- [Required work]: When the line containing "def pvB_stream : List" appears in the data below, begin copying there and stop only after the line containing "instance (lines : List String) (out".

═════ Input records

-- pv_equiv track=rewrite | github.com/AESpider/steg | white_space.py | reveal_mid_text
-- ===== SOURCE A (Python) =====
-- from typing import List, Optional
--
-- def bits_to_text(bits: str) -> str:
--     """Convert binary string to text (pad to multiple of 8)."""
--     # Pad to multiple of 8
--     if len(bits) % 8:
--         bits += '0' * (8 - len(bits) % 8)
--
--     # Convert each 8-bit chunk to character
--     chars = []
--     for i in range(0, len(bits), 8):
--         byte = bits[i:i+8]
--         chars.append(chr(int(byte, 2)))
--
--     return ''.join(chars)
--
-- def reveal_mid_text(lines: List[str]) -> str:
--     """Extract message from inter-word spaces."""
--     bits = []
--
--     for line in lines:
--         i = 0
--         while i < len(line):
--             if line[i] == ' ':
--                 # Check if double space
--                 if i + 1 < len(line) and line[i + 1] == ' ':
--                     bits.append('1')
--                     i += 2
--                 else:
--                     bits.append('0')
--                     i += 1
--             else:
--                 i += 1
--
--     return bits_to_text(''.join(bits))
-- ===== SOURCE B (Python) =====
-- from typing import List
--
-- def _bits_stream_to_text(bits: str) -> str:
--     """Streaming bit-to-char conversion: emit a char every 8 bits, left-pad-shift the tail."""
--     out = []
--     acc = 0
--     n = 0
--     for b in bits:
--         acc = acc * 2 + (1 if b == '1' else 0)
--         n += 1
--         if n == 8:
--             out.append(chr(acc))
--             acc = 0
--             n = 0
--     if n:
--         out.append(chr(acc << (8 - n)))
--     return ''.join(out)
--
-- def reveal_mid_text(lines: List[str]) -> str:
--     """Extract message from inter-word spaces (run-length grouping pass)."""
--     pieces = []
--     for line in lines:
--         run = 0
--         for ch in line:
--             if ch == ' ':
--                 run += 1
--             else:
--                 pieces.append('1' * (run // 2) + '0' * (run % 2))
--                 run = 0
--         pieces.append('1' * (run // 2) + '0' * (run % 2))
--     return _bits_stream_to_text(''.join(pieces))
-- ===== Notes on version B (the rewrite author's own statement) =====
-- stated objective: alternative
-- what changed: B replaces A's index-based pairing state machine with a run-length grouping pass (each maximal space run of length k contributes '1'*(k//2)+'0'*(k%2)) and replaces bits_to_text's pad-then-slice 8-chunking with a streaming accumulator that emits a char every 8 bits and shifts the tail.
import Mathlib
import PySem

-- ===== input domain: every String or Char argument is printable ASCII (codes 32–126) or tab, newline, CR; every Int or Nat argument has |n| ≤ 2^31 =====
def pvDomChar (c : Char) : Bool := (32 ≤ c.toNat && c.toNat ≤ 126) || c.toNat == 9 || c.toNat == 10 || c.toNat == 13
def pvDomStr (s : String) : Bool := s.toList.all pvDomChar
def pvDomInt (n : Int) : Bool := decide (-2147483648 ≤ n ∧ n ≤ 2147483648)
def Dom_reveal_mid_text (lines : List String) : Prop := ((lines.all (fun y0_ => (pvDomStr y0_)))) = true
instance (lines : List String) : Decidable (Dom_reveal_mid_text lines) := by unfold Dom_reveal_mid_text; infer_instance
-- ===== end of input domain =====

-- B changes the decomposition: run-length grouping of space runs plus a streaming
-- 8-bit accumulator, instead of A's index pairing state machine and pad-then-slice chunking.

-- ===== PORT A =====

-- the inner 'while i < len(line)' loop of A, on the remaining characters of the line
def pvA_lineBits : List Char → List Char
  | [] => []
  | c :: rest =>
    if c = ' ' then
      match rest with
      | c2 :: rest2 =>
        if c2 = ' ' then '1' :: pvA_lineBits rest2       -- double space: '1', i += 2
        else '0' :: pvA_lineBits (c2 :: rest2)           -- single space: '0', i += 1
      | [] => ['0']                                      -- single space at end of line
    else pvA_lineBits rest

-- bits_to_text: pad to a multiple of 8, then 'for i in range(0, len(bits), 8)' take bits[i:i+8].
-- int(byte, 2) is ported as a binary fold; exact here since byte consists only of '0'/'1'.
def pvA_bitsToText (bits : List Char) : List Char :=
  let padded := if bits.length % 8 ≠ 0 then bits ++ List.replicate (8 - bits.length % 8) '0' else bits
  (PySem.List.pyRange 0 (padded.length : Int) 8).foldl
    (fun chars i =>
      chars ++ [Char.ofNat ((PySem.List.slice padded (some i) (some (i + 8))).foldl
        (fun a c => a * 2 + (if c = '1' then 1 else 0)) 0)]) []

def reveal_mid_text (lines : List String) : String :=
  String.mk (pvA_bitsToText (lines.foldl (fun bits line => bits ++ pvA_lineBits line.toList) []))

-- ===== PORT B =====

-- bits contributed by one maximal run of spaces of length 'run'
def pvB_emit (run : Nat) : List Char :=
  List.replicate (run / 2) '1' ++ List.replicate (run % 2) '0'

-- one pass over a line keeping the current space-run length, flushing at non-space and at end
def pvB_lineBits : List Char → Nat → List Char
  | [], run => pvB_emit run
  | c :: rest, run =>
    if c = ' ' then pvB_lineBits rest (run + 1)
    else pvB_emit run ++ pvB_lineBits rest 0

-- streaming bit-to-char conversion: emit a char every 8 bits, left-shift the tail
def pvB_stream : List Char → Nat → Nat → List Char
  | [], acc, n => if n ≠ 0 then [Char.ofNat (acc <<< (8 - n))] else []
  | b :: rest, acc, n =>
    let acc' := acc * 2 + (if b = '1' then 1 else 0)
    if n + 1 = 8 then Char.ofNat acc' :: pvB_stream rest 0 0
    else pvB_stream rest acc' (n + 1)

def reveal_mid_text_alt (lines : List String) : String :=
  String.mk (pvB_stream (lines.foldl (fun bits line => bits ++ pvB_lineBits line.toList 0) []) 0 0)

-- ===== PRECONDITION & SPEC =====
def Spec_reveal_mid_text (lines : List String) (out : String) : Prop := out = reveal_mid_text_alt lines
instance (lines : List String) (out : String) : Decidable (Spec_reveal_mid_text lines out) := by unfold Spec_reveal_mid_text; infer_instance

-- ===== CLAIM (what is proved, stated in full; the proofs are below) =====
def Claim_equal_reveal_mid_text : Prop := ∀ (lines : List String), Dom_reveal_mid_text lines → Spec_reveal_mid_text lines (reveal_mid_text lines)

-- ===== LEMMAS AND PROOFS =====

-- proof-side helpers
def pvParse (acc : Nat) (l : List Char) : Nat :=
  l.foldl (fun a c => a * 2 + (if c = '1' then 1 else 0)) acc

def pvChunks : List Char → List Char
  | [] => []
  | c :: rest =>
    Char.ofNat (pvParse 0 ((c :: rest).take 8)) :: pvChunks ((c :: rest).drop 8)
termination_by l => l.length
decreasing_by simp

-- ---- stage 1: the bit lists agree ----

theorem pvB_emit_zero : pvB_emit 0 = [] := by simp [pvB_emit]

theorem pvB_emit_one : pvB_emit 1 = ['0'] := by simp [pvB_emit]

theorem pvB_emit_succ2 (k : Nat) : pvB_emit (k + 2) = '1' :: pvB_emit k := by
  unfold pvB_emit
  have h1 : (k + 2) / 2 = k / 2 + 1 := by omega
  have h2 : (k + 2) % 2 = k % 2 := by omega
  rw [h1, h2, List.replicate_succ]
  simp

theorem pvA_spaces : ∀ k, pvA_lineBits (List.replicate k ' ') = pvB_emit k
  | 0 => by simp [pvA_lineBits, pvB_emit_zero]
  | 1 => by simp [pvA_lineBits, pvB_emit_one]
  | (k + 2) => by
    have ih := pvA_spaces k
    rw [pvB_emit_succ2]
    simp [List.replicate_succ, pvA_lineBits]
    cases k with
    | zero => simp [pvA_lineBits] at ih ⊢; exact ih
    | succ m => simp [List.replicate_succ, pvA_lineBits] at ih ⊢; exact ih

theorem pvA_lineBits_cons_ne (c : Char) (hc : c ≠ ' ') (rest : List Char) :
    pvA_lineBits (c :: rest) = pvA_lineBits rest := by
  rw [pvA_lineBits.eq_def]
  simp [hc]

theorem pvA_spaces_cons (c : Char) (hc : c ≠ ' ') (rest : List Char) :
    ∀ k, pvA_lineBits (List.replicate k ' ' ++ c :: rest) = pvB_emit k ++ pvA_lineBits rest
  | 0 => by simp [pvA_lineBits_cons_ne c hc, pvB_emit_zero]
  | 1 => by
    simp only [List.replicate_succ, List.replicate_zero, List.nil_append, List.cons_append,
      pvB_emit_one]
    rw [pvA_lineBits.eq_def]
    simp [hc, pvA_lineBits_cons_ne c hc rest]
  | (k + 2) => by
    have ih := pvA_spaces_cons c hc rest k
    rw [pvB_emit_succ2]
    simp [List.replicate_succ, pvA_lineBits] at ih ⊢
    exact ih

theorem pvB_line (cs : List Char) :
    ∀ run, pvB_lineBits cs run = pvA_lineBits (List.replicate run ' ' ++ cs) := by
  induction cs with
  | nil => intro run; simp [pvB_lineBits, pvA_spaces]
  | cons c rest ih =>
    intro run
    by_cases hc : c = ' '
    · subst hc
      have : List.replicate run ' ' ++ ' ' :: rest = List.replicate (run + 1) ' ' ++ rest := by
        rw [List.replicate_succ']; simp
      rw [this, pvB_lineBits]
      simp [ih (run + 1)]
    · rw [pvB_lineBits, pvA_spaces_cons c hc rest run]
      simp [hc, ih 0, pvA_lineBits]

theorem pvLineBits_eq (cs : List Char) : pvA_lineBits cs = pvB_lineBits cs 0 := by
  rw [pvB_line cs 0]; simp

theorem pvBits_eq (lines : List String) :
    ∀ init, lines.foldl (fun bits line => bits ++ pvA_lineBits line.toList) init
      = lines.foldl (fun bits line => bits ++ pvB_lineBits line.toList 0) init := by
  induction lines with
  | nil => intro init; rfl
  | cons l rest ih => intro init; simp only [List.foldl_cons, pvLineBits_eq, ih]

-- ---- stage 2: pad-then-chunk equals the stream ----

theorem pvParse_cons (acc : Nat) (c : Char) (l : List Char) :
    pvParse acc (c :: l) = pvParse (acc * 2 + (if c = '1' then 1 else 0)) l := rfl

theorem pvParse_zeros : ∀ (p : Nat) (acc : Nat), pvParse acc (List.replicate p '0') = acc * 2 ^ p
  | 0, acc => by simp [pvParse]
  | (p + 1), acc => by
    rw [List.replicate_succ, pvParse_cons, pvParse_zeros p]
    simp
    ring

theorem pvStreamChunk : ∀ (l : List Char) (rest : List Char) (acc n : Nat),
    n + l.length = 8 → l ≠ [] →
    pvB_stream (l ++ rest) acc n = Char.ofNat (pvParse acc l) :: pvB_stream rest 0 0
  | [], _, _, _, _, hne => absurd rfl hne
  | b :: t, rest, acc, n, hlen, _ => by
    cases t with
    | nil =>
      have hn : n + 1 = 8 := by simpa using hlen
      simp only [List.cons_append, List.nil_append, pvB_stream, hn, if_pos rfl]
      rfl
    | cons b2 t2 =>
      have hn : n + 1 ≠ 8 := by simp at hlen; omega
      rw [pvParse_cons, ← pvStreamChunk (b2 :: t2) rest _ (n + 1) (by simp at hlen ⊢; omega)
        (by simp)]
      simp only [List.cons_append, pvB_stream, if_neg hn]

theorem pvStreamPad : ∀ (l : List Char) (acc n p : Nat),
    n < 8 → p < 8 → (n + l.length + p) % 8 = 0 →
    pvB_stream (l ++ List.replicate p '0') acc n = pvB_stream l acc n
  | [], acc, n, p, hn, hp, hmod => by
    simp only [List.nil_append, List.length_nil] at hmod ⊢
    rcases Nat.eq_zero_or_pos p with hp0 | hppos
    · subst hp0; rfl
    · have h8 : n + p = 8 := by omega
      have hn0 : n ≠ 0 := by omega
      rw [show List.replicate p '0' = List.replicate p '0' ++ ([] : List Char) by simp,
        pvStreamChunk _ _ acc n (by simp; omega) (by simp; omega)]
      rw [pvParse_zeros]
      simp [pvB_stream, hn0, Nat.shiftLeft_eq, show 8 - n = p by omega]
  | c :: rest, acc, n, p, hn, hp, hmod => by
    simp only [List.cons_append, pvB_stream]
    by_cases h8 : n + 1 = 8
    · rw [if_pos h8, if_pos h8,
        pvStreamPad rest 0 0 p (by omega) hp (by simp at hmod ⊢; omega)]
    · rw [if_neg h8, if_neg h8,
        pvStreamPad rest _ (n + 1) p (by omega) hp (by simp at hmod ⊢; omega)]

theorem pvChunks_eq_stream : ∀ (l : List Char), l.length % 8 = 0 → pvChunks l = pvB_stream l 0 0
  | [], _ => by simp [pvChunks, pvB_stream]
  | c :: rest, h => by
    have h' : rest.length + 1 ≡ 0 [MOD 8] := by simpa [Nat.ModEq, List.length_cons] using h
    have hlen : 8 ≤ (c :: rest).length := by
      have := h'; simp only [Nat.ModEq] at this; simp only [List.length_cons]; omega
    rw [pvChunks]
    have hd := pvChunks_eq_stream ((c :: rest).drop 8) (by
      have := h'; simp only [Nat.ModEq] at this
      simp only [List.length_drop, List.length_cons]; omega)
    rw [hd]
    have hlen' : 8 ≤ rest.length + 1 := by simpa using hlen
    conv_rhs => rw [show c :: rest = (c :: rest).take 8 ++ (c :: rest).drop 8 from
      (List.take_append_drop 8 _).symm]
    rw [pvStreamChunk _ _ 0 0
      (by simp only [Nat.zero_add, List.length_take, List.length_cons]; omega) (by simp)]
termination_by l => l.length
decreasing_by simp

theorem pvRange8_cons (a b : Int) (h : a < b) :
    PySem.List.pyRange a b 8 = a :: PySem.List.pyRange (a + 8) b 8 := by
  rw [PySem.List.pyRange_of_pos _ _ (by norm_num : (0:Int) < 8),
    PySem.List.pyRange_of_pos _ _ (by norm_num : (0:Int) < 8), if_pos h]
  have hc : ((b - a + 8 - 1) / 8).toNat
      = (if a + 8 < b then ((b - (a + 8) + 8 - 1) / 8).toNat else 0) + 1 := by
    split_ifs with h2 <;> omega
  rw [hc, List.range_succ_eq_map, List.map_cons, List.map_map]
  congr 1
  · norm_num
  · refine List.map_congr_left ?_
    intro k _
    simp only [Function.comp]
    push_cast
    ring

theorem pvFoldA : ∀ (fuel : Nat) (l : List Char) (i : Nat) (acc0 : List Char),
    l.length - i ≤ fuel →
    (PySem.List.pyRange (i : Int) (l.length : Int) 8).foldl
      (fun chars j =>
        chars ++ [Char.ofNat ((PySem.List.slice l (some j) (some (j + 8))).foldl
          (fun a c => a * 2 + (if c = '1' then 1 else 0)) 0)]) acc0
    = acc0 ++ pvChunks (l.drop i) := by
  intro fuel
  induction fuel with
  | zero =>
    intro l i acc0 hfuel
    have hle : l.length ≤ i := by omega
    rw [PySem.List.pyRange_of_pos _ _ (by norm_num : (0:Int) < 8)]
    rw [if_neg (by exact_mod_cast Nat.not_lt.mpr hle)]
    simp [List.drop_eq_nil_of_le hle, pvChunks]
  | succ fuel ih =>
    intro l i acc0 hfuel
    by_cases hlt : i < l.length
    · rw [pvRange8_cons _ _ (by exact_mod_cast hlt), List.foldl_cons]
      have hstep : ((i : Int) + 8) = ((i + 8 : Nat) : Int) := by push_cast; ring
      rw [hstep, ih l (i + 8) _ (by omega)]
      have hslice : PySem.List.slice l (some (i : Int)) (some ((i + 8 : Nat) : Int))
          = (l.drop i).take 8 := by
        rw [show ((i + 8 : Nat) : Int) = ((i : Nat) : Int) + ((8 : Nat) : Int) by push_cast; ring,
          PySem.List.slice_natCast_add]
      rw [hslice]
      cases hdi : l.drop i with
      | nil => exfalso; have := congrArg List.length hdi; simp at this; omega
      | cons c rest =>
        have hdd : List.drop 8 (c :: rest) = l.drop (i + 8) := by
          rw [← hdi, List.drop_drop, Nat.add_comm]
        rw [pvChunks, hdd]
        simp [pvParse, List.append_assoc]
    · have hle : l.length ≤ i := by omega
      rw [PySem.List.pyRange_of_pos _ _ (by norm_num : (0:Int) < 8)]
      rw [if_neg (by exact_mod_cast Nat.not_lt.mpr hle)]
      simp [List.drop_eq_nil_of_le hle, pvChunks]

theorem pvBitsToText_eq (bits : List Char) : pvA_bitsToText bits = pvB_stream bits 0 0 := by
  unfold pvA_bitsToText
  by_cases h : bits.length % 8 = 0
  · simp only [h, ne_eq, not_true_eq_false, if_neg, ite_false]
    have := pvFoldA bits.length bits 0 [] (by omega)
    rw [Nat.cast_zero] at this
    rw [this]
    simp [pvChunks_eq_stream bits h]
  · simp only [ne_eq, h, not_false_eq_true, if_pos, ite_true]
    set p := 8 - bits.length % 8 with hp
    set padded := bits ++ List.replicate p '0' with hpadded
    have hplen : padded.length = bits.length + p := by simp [hpadded]
    have hpmod : padded.length % 8 = 0 := by rw [hplen]; omega
    have := pvFoldA padded.length padded 0 [] (by omega)
    rw [Nat.cast_zero] at this
    rw [this]
    simp only [List.drop_zero, List.nil_append]
    rw [pvChunks_eq_stream padded hpmod, hpadded,
      pvStreamPad bits 0 0 p (by omega) (by omega) (by omega)]

-- ===== VERDICT (by name: the statement is the Claim_ definition above) =====
theorem reveal_mid_text_spec : Claim_equal_reveal_mid_text := by
  intro lines _
  unfold Spec_reveal_mid_text reveal_mid_text reveal_mid_text_alt
  rw [pvBits_eq lines [], pvBitsToText_eq]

══════════

- [Written response]:
def pvB_stream : List Char → Nat → Nat → List Char
  | [], acc, n => if n ≠ 0 then [Char.ofNat (acc <<< (8 - n))] else []
  | b :: rest, acc, n =>
    let acc' := acc * 2 + (if b = '1' then 1 else 0)
    if n + 1 = 8 then Char.ofNat acc' :: pvB_stream rest 0 0
    else pvB_stream rest acc' (n + 1)

def reveal_mid_text_alt (lines : List String) : String :=
  String.mk (pvB_stream (lines.foldl (fun bits line => bits ++ pvB_lineBits line.toList 0) []) 0 0)

-- ===== PRECONDITION & SPEC =====
def Spec_reveal_mid_text (lines : List String) (out : String) : Prop := out = reveal_mid_text_alt lines
instance (lines : List String) (out : String) : Decidable (Spec_reveal_mid_text lines out) := by unfold Spec_reveal_mid_text; infer_instance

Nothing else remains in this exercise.